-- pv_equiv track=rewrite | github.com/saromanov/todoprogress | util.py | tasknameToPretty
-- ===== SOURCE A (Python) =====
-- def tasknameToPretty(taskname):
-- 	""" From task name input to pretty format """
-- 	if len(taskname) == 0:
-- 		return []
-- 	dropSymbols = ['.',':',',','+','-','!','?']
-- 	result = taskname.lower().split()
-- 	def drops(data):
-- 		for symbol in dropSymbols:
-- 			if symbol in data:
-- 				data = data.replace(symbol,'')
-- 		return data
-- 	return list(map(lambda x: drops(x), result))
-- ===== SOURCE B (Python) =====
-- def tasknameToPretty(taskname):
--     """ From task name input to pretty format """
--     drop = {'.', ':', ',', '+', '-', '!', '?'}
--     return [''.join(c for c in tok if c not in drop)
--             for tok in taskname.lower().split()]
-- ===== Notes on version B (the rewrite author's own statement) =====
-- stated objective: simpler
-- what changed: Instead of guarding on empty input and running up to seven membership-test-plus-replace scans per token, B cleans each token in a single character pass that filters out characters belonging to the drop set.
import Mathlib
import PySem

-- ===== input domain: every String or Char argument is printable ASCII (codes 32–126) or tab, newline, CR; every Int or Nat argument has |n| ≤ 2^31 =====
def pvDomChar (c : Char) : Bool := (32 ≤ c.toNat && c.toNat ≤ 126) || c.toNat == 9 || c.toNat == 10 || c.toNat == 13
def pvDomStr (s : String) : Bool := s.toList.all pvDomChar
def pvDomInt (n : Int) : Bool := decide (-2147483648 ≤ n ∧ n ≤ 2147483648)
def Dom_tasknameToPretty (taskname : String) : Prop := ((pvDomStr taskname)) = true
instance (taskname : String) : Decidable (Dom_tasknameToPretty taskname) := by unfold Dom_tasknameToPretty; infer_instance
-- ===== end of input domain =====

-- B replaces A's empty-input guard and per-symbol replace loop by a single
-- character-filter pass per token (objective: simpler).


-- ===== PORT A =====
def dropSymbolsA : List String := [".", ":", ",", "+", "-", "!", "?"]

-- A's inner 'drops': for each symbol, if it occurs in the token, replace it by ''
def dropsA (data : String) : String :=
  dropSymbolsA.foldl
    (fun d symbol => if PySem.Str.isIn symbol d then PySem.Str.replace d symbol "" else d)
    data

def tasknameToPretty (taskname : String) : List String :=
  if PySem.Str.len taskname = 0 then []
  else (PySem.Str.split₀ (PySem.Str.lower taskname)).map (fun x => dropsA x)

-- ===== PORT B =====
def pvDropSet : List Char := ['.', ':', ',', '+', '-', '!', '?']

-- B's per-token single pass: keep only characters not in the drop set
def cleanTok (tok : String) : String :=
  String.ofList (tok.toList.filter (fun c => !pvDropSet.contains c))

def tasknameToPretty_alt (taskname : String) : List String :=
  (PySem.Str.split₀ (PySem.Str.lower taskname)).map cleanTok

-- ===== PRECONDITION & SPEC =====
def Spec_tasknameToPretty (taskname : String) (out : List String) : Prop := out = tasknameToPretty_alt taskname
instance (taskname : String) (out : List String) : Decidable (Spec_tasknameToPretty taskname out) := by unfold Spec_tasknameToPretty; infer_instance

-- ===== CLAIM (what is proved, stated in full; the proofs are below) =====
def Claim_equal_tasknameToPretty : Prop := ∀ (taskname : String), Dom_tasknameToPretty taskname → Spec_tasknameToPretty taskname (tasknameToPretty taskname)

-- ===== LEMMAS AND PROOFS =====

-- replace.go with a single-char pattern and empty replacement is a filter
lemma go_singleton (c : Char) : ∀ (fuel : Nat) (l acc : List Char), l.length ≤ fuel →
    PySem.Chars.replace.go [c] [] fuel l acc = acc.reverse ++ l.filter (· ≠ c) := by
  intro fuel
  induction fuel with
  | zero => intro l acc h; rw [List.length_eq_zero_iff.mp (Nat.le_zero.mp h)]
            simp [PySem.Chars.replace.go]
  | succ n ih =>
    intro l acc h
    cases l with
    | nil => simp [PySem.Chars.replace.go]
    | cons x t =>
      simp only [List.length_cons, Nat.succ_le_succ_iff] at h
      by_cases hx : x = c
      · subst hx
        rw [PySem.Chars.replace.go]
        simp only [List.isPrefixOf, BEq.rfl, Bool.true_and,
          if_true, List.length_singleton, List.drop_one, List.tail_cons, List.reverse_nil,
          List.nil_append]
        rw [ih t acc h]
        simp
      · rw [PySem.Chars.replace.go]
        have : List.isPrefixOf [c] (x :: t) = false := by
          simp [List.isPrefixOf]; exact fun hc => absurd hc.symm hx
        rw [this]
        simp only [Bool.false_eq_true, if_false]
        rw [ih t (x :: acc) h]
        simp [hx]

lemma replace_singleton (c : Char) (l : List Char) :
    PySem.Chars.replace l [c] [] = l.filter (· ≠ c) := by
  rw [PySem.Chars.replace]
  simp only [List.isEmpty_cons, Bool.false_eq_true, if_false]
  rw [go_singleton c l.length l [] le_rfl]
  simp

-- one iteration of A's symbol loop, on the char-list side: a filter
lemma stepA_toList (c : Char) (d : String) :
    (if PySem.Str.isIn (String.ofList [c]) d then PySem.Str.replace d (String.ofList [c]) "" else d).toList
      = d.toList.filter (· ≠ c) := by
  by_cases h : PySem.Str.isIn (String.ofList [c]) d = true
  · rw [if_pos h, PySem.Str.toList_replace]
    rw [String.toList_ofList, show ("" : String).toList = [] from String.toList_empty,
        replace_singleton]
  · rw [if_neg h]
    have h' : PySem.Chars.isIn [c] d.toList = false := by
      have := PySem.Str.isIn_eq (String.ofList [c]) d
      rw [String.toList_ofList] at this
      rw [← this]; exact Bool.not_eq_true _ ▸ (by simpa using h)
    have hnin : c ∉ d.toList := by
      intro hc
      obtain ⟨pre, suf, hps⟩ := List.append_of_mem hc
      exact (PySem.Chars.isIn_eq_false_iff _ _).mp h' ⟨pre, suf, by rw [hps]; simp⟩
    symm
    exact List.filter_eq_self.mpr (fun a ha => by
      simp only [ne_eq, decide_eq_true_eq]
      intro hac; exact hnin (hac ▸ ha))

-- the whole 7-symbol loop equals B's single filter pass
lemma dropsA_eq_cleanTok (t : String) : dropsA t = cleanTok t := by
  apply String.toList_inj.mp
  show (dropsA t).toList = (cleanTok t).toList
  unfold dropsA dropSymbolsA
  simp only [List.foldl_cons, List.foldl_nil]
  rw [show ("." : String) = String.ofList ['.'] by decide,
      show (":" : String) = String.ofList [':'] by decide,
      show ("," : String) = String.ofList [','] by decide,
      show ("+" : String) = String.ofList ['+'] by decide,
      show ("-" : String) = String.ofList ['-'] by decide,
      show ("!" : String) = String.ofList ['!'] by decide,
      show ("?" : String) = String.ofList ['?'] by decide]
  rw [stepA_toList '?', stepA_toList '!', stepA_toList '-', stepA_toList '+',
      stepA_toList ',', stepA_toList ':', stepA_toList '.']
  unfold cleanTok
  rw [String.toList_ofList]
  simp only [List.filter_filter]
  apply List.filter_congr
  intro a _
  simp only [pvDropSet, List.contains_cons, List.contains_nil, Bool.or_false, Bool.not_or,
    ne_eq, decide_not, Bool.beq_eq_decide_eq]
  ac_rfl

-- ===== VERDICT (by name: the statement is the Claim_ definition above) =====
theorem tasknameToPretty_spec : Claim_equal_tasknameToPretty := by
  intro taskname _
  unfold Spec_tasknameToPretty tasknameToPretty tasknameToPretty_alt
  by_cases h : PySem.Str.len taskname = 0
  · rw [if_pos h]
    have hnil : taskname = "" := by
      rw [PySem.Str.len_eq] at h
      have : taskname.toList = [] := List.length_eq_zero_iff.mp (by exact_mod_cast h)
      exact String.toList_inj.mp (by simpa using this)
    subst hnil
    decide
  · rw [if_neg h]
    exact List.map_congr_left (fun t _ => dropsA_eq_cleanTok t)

※ ※ ※

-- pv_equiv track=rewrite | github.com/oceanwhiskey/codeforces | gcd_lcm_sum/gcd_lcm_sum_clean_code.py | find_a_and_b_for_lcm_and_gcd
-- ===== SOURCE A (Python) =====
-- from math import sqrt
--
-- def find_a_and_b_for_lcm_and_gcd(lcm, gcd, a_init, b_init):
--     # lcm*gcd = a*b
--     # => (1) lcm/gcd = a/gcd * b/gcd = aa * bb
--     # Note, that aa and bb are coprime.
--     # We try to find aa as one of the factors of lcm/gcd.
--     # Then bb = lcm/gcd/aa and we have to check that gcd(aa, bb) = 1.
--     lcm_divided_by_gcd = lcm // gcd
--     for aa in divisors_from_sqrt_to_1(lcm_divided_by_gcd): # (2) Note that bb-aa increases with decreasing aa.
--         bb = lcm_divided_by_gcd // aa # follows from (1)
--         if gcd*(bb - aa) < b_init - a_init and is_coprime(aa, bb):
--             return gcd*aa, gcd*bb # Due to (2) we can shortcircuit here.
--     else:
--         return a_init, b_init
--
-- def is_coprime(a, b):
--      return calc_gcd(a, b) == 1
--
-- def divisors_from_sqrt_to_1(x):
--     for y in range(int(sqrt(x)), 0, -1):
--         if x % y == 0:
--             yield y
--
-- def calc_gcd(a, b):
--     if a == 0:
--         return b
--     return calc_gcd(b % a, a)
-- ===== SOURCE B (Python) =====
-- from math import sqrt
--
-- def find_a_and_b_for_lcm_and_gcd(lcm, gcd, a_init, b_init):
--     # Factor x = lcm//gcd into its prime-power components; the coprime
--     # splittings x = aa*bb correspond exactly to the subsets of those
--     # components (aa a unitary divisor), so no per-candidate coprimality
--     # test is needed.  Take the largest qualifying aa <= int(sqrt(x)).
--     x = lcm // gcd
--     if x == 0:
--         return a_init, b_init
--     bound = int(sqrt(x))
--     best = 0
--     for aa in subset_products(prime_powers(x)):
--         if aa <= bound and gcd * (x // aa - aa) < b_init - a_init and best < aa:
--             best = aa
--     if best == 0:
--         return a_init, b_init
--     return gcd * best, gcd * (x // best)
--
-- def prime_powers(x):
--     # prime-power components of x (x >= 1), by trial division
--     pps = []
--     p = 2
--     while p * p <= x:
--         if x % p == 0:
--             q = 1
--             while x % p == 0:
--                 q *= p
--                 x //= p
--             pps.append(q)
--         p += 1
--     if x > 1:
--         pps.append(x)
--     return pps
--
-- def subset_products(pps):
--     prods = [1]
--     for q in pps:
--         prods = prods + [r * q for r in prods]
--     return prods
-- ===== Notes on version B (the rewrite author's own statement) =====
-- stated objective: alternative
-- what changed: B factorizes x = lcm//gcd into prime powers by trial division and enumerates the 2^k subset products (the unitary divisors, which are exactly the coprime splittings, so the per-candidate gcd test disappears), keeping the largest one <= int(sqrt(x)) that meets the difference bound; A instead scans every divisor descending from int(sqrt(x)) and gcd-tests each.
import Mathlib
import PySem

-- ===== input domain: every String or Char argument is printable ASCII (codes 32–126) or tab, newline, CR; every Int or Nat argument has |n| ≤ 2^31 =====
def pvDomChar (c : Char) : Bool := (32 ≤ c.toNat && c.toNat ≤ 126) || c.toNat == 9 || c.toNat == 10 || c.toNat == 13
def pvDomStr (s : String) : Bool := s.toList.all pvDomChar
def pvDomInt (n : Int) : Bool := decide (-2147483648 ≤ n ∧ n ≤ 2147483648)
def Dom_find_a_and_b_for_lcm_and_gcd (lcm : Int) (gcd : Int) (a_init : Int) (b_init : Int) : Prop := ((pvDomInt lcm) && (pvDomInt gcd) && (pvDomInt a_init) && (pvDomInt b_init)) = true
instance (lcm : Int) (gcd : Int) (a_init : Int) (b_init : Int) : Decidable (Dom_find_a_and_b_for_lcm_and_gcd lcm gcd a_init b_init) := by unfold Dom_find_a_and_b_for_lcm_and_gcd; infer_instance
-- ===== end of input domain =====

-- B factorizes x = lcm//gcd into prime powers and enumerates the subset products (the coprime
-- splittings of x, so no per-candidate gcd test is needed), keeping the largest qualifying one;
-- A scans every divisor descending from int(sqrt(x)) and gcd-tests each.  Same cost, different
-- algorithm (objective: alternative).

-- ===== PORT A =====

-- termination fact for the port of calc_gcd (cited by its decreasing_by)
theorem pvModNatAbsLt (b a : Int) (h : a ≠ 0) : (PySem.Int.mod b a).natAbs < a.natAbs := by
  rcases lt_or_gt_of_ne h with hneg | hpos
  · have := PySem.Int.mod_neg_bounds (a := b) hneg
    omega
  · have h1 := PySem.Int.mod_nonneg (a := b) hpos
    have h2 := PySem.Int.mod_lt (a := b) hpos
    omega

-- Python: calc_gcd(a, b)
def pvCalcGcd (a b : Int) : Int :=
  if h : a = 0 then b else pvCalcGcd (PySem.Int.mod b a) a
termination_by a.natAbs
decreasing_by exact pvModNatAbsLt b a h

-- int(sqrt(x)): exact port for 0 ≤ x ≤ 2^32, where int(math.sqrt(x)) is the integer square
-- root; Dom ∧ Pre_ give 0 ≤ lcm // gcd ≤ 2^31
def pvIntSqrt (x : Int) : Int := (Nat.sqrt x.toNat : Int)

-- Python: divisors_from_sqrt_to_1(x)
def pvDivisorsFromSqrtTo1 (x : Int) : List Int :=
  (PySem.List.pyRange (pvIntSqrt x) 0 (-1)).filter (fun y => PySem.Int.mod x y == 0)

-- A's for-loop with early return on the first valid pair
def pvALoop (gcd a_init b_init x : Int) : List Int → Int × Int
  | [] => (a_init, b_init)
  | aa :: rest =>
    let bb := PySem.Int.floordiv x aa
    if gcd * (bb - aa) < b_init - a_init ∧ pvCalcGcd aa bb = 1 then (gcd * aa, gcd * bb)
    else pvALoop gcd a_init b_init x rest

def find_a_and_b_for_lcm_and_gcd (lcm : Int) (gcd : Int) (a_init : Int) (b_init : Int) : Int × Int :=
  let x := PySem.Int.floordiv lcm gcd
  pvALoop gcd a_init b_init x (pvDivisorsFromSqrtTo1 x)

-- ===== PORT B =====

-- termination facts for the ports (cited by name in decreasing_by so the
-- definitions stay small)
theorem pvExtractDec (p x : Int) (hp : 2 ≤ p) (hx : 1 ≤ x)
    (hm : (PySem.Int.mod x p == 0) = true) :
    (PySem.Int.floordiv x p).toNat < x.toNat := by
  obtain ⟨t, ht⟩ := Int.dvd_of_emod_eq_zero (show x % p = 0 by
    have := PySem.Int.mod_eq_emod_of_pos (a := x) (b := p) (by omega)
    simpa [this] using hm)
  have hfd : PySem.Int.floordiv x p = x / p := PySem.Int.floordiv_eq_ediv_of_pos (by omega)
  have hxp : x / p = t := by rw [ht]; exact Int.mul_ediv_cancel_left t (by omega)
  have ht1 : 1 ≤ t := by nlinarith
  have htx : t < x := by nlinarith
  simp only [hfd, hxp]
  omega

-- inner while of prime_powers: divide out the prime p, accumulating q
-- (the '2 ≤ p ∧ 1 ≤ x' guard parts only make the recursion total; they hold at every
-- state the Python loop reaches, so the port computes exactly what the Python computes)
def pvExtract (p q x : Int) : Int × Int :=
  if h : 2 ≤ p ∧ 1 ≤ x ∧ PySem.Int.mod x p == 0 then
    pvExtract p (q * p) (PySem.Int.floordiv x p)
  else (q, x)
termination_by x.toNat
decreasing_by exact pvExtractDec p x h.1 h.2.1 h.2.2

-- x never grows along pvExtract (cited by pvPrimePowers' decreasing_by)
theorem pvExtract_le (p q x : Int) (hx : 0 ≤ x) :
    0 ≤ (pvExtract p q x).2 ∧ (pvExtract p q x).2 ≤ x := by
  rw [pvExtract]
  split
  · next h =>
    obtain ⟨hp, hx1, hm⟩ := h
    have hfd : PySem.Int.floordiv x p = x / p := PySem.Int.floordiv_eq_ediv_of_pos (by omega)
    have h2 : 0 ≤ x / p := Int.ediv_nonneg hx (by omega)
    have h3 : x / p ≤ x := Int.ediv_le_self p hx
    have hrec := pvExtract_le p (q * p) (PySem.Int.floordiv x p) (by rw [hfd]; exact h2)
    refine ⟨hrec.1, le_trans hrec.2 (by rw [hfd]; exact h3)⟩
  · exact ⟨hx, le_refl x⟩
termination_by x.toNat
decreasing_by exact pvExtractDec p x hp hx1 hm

※ ※ ※

Using the material, count the lines where the word "what" appears. Give the number by itself.

4